Deformation of intraplate sedimentary basins essentially results from tectonic stresses that propagate from plate boundaries. Yet, the detailed characteristics of this far field propagation are often poorly constrained, especially in age. Recent developments of U/Pb dating of calcite precipitations in fault planes and veins hopefully greatly help to frame the schedule of deformation. This is the case for the Meso-Cenozoic Paris basin, liable to have recorded several Cenozoic events due to its location in the western Eurasian plate, like Pyrenean and Alpine collisions and Oligocene extension (ECRIS).

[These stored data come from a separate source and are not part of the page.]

-- pv_equiv track=rewrite | github.com/ShawHahnLab/igseqhelper | inst/python/igseqhelper/demux.py | _match_barcode
-- ===== SOURCE A (Python) =====
-- def _match_barcode(scores, max_mismatch, min_next_mismatch):
--     """Select the best-matching barcode from scores and thresholds."""
--     # The first and next-best scores
--     match_score = max(scores.values())
--     next_scores = [val for val in scores.values() if val < match_score]
--     # but there may not be a next best, so be careful
--     if next_scores:
--         match_score_second = max(next_scores)
--     else:
--         match_score_second = 0
--     # Match the best score with the first barcode that produced it
--     is_match = lambda b: scores[b] == match_score
--     match = [barcode for barcode in scores.keys() if is_match(barcode)][0]
--     # Count the number of mismatches for the best and next best
--     # The N removal is only needed for fwd but is fine to leave the same for
--     # rev
--     mismatch = len(match.lstrip("N")) - match_score
--     mismatch_next = len(match.lstrip("N")) - match_score_second
--     # Invalidate the barcode match if it isn't definitive enough
--     if not (mismatch <= max_mismatch and mismatch_next >= min_next_mismatch):
--         match = None
--     return match
-- ===== SOURCE B (Python) =====
-- def _match_barcode(scores, max_mismatch, min_next_mismatch):
--     """Select the best-matching barcode from scores and thresholds.
--
--     Single pass over the items: track the first best-scoring barcode and the
--     best score strictly below it, instead of three separate scans.
--     """
--     if not scores:
--         raise ValueError("max() arg is an empty sequence")
--     best = None
--     best_score = None
--     second = None
--     for barcode, score in scores.items():
--         if best is None or score > best_score:
--             if best_score is not None:
--                 second = best_score
--             best, best_score = barcode, score
--         elif score < best_score and (second is None or score > second):
--             second = score
--     if second is None:
--         second = 0
--     length = len(best.lstrip("N"))
--     if length - best_score <= max_mismatch and length - second >= min_next_mismatch:
--         return best
--     return None
-- ===== Notes on version B (the rewrite author's own statement) =====
-- stated objective: faster
-- what changed: Replaces A's three separate scans (max of values, list of smaller values + second max, list of argmax keys via dict lookups) by a single pass over the items that maintains the first best barcode, its score and the best strictly-smaller score.
import Mathlib
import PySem
-- pv_equiv track=rewrite | github.com/timberhill/flashy | transmitter/screen_reader_async.py | _mean_rgb
-- ===== SOURCE A (Python) =====
-- def _mean_rgb(rgb_values):
--     """Calculate a mean value of an array of RGB values.
--
--     Args:
--         rgb_values (list): list of RGB tuples (0..255)
--
--     Returns:
--         tuple: 3 RGB values
--     """
--     N = len(rgb_values)
--     if N == 1:
--         return rgb_values[0]
--     return (
--         sum(value[0] for value in rgb_values) // N,
--         sum(value[1] for value in rgb_values) // N,
--         sum(value[2] for value in rgb_values) // N,
--     )
-- ===== SOURCE B (Python) =====
-- def _mean_rgb(rgb_values):
--     """Calculate a mean value of an array of RGB values (single pass)."""
--     s0 = s1 = s2 = 0
--     for r, g, b in rgb_values:
--         s0 += r
--         s1 += g
--         s2 += b
--     N = len(rgb_values)
--     return (s0 // N, s1 // N, s2 // N)
-- ===== Notes on version B (the rewrite author's own statement) =====
-- stated objective: simpler
-- what changed: One accumulator loop over the list replaces three separate sum() passes, and the N==1 fast path is dropped since floor-dividing by 1 is the identity.
import Mathlib
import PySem

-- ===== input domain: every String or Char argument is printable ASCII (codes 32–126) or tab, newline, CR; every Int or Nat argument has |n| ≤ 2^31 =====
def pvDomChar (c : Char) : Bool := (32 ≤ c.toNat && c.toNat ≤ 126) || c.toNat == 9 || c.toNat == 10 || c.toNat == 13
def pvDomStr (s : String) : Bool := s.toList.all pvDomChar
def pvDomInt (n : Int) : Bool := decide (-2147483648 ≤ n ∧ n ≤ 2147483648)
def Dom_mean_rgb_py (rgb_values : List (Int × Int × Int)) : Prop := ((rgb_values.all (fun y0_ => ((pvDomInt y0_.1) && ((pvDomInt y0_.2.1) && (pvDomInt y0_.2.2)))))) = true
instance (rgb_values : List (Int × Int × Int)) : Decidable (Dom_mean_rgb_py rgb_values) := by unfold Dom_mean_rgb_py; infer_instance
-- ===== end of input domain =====

-- B: one accumulator loop instead of three sum() passes; the N==1 fast path is dropped
-- (floor-dividing by 1 is the identity). Equivalence is about the return value on nonempty input.

-- ===== PORT A =====
def mean_rgb_py (rgb_values : List (Int × Int × Int)) : Int × Int × Int :=
  let N : Int := rgb_values.length
  if N == 1 then
    -- rgb_values[0]; the list is nonempty here since its length is 1
    match rgb_values with
    | x :: _ => x
    | [] => (0, 0, 0)
  else
    (PySem.Int.floordiv ((rgb_values.map (fun v => v.1)).sum) N,
     PySem.Int.floordiv ((rgb_values.map (fun v => v.2.1)).sum) N,
     PySem.Int.floordiv ((rgb_values.map (fun v => v.2.2)).sum) N)

-- ===== PORT B =====
def mean_rgb_py_alt (rgb_values : List (Int × Int × Int)) : Int × Int × Int :=
  let s := rgb_values.foldl
    (fun (s : Int × Int × Int) v => (s.1 + v.1, s.2.1 + v.2.1, s.2.2 + v.2.2))
    (0, 0, 0)
  let N : Int := rgb_values.length
  (PySem.Int.floordiv s.1 N, PySem.Int.floordiv s.2.1 N, PySem.Int.floordiv s.2.2 N)

-- ===== PRECONDITION & SPEC =====
-- Pre_ excludes only the empty list, on which both Pythons raise ZeroDivisionError.
def Pre_mean_rgb_py (rgb_values : List (Int × Int × Int)) : Prop := rgb_values ≠ []
instance (rgb_values : List (Int × Int × Int)) : Decidable (Pre_mean_rgb_py rgb_values) := by
  unfold Pre_mean_rgb_py; infer_instance

def pvWitness_mean_rgb_py : (List (Int × Int × Int)) := [(1, 2, 3), (4, 5, 6)]

def Spec_mean_rgb_py (rgb_values : List (Int × Int × Int)) (out : Int × Int × Int) : Prop :=
  out = mean_rgb_py_alt rgb_values
instance (rgb_values : List (Int × Int × Int)) (out : Int × Int × Int) :
    Decidable (Spec_mean_rgb_py rgb_values out) := by unfold Spec_mean_rgb_py; infer_instance

-- ===== CLAIM (what is proved, stated in full; the proofs are below) =====
def Claim_equal_mean_rgb_py : Prop := ∀ (rgb_values : List (Int × Int × Int)),
  Dom_mean_rgb_py rgb_values → Pre_mean_rgb_py rgb_values →
  Spec_mean_rgb_py rgb_values (mean_rgb_py rgb_values)

-- ===== LEMMAS AND PROOFS =====
-- B's single fold computes the triple of the three component sums.
theorem foldl_triple_sum (xs : List (Int × Int × Int)) (a b c : Int) :
    xs.foldl (fun (s : Int × Int × Int) v => (s.1 + v.1, s.2.1 + v.2.1, s.2.2 + v.2.2)) (a, b, c)
    = (a + (xs.map (fun v => v.1)).sum, b + (xs.map (fun v => v.2.1)).sum,
       c + (xs.map (fun v => v.2.2)).sum) := by
  induction xs generalizing a b c with
  | nil => simp
  | cons x xs ih => simp [List.foldl, ih]; constructor <;> [ring_nf; constructor <;> ring_nf]

-- ===== VERDICT (by name: the statement is the Claim_ definition above) =====
theorem mean_rgb_py_spec : Claim_equal_mean_rgb_py := by
  intro xs _ hne
  unfold Spec_mean_rgb_py mean_rgb_py mean_rgb_py_alt
  rw [foldl_triple_sum]
  simp only [zero_add]
  match xs, hne with
  | [x], _ =>
      simp [PySem.Int.floordiv, Int.fdiv_one]
  | x :: y :: rest, _ =>
      have h : ¬ ((((x :: y :: rest : List (Int × Int × Int)).length : Int) == 1) = true) := by
        simp
        omega
      rw [if_neg h]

Our study focusses on the southern Paris basin area, north of the Morvan massif, where Alpine deformations are expected. Field data reveal almost exclusively strike-slip deformations with variable σ1 direction. These results are about to be confirmed at the microscopic scale using Anisotropy of Magnetic Susceptibility and of P-Wave Velocity methods. Associated U-Pb dating of synkinematic calcites from Jurassic strata indicates distributed Eocene deformation and an absence of Oligocene or Miocene ages. Such ages suggest the record of Pyrenean and possibly ECRIS tectonic events. Strikingly, Alpine deformation and especially stress propagation leading to the growth of the Jura fold-and-thrust belt during Miocene does not imprint the studied area although the Alpine orogen is located closer than the Pyrenean belt.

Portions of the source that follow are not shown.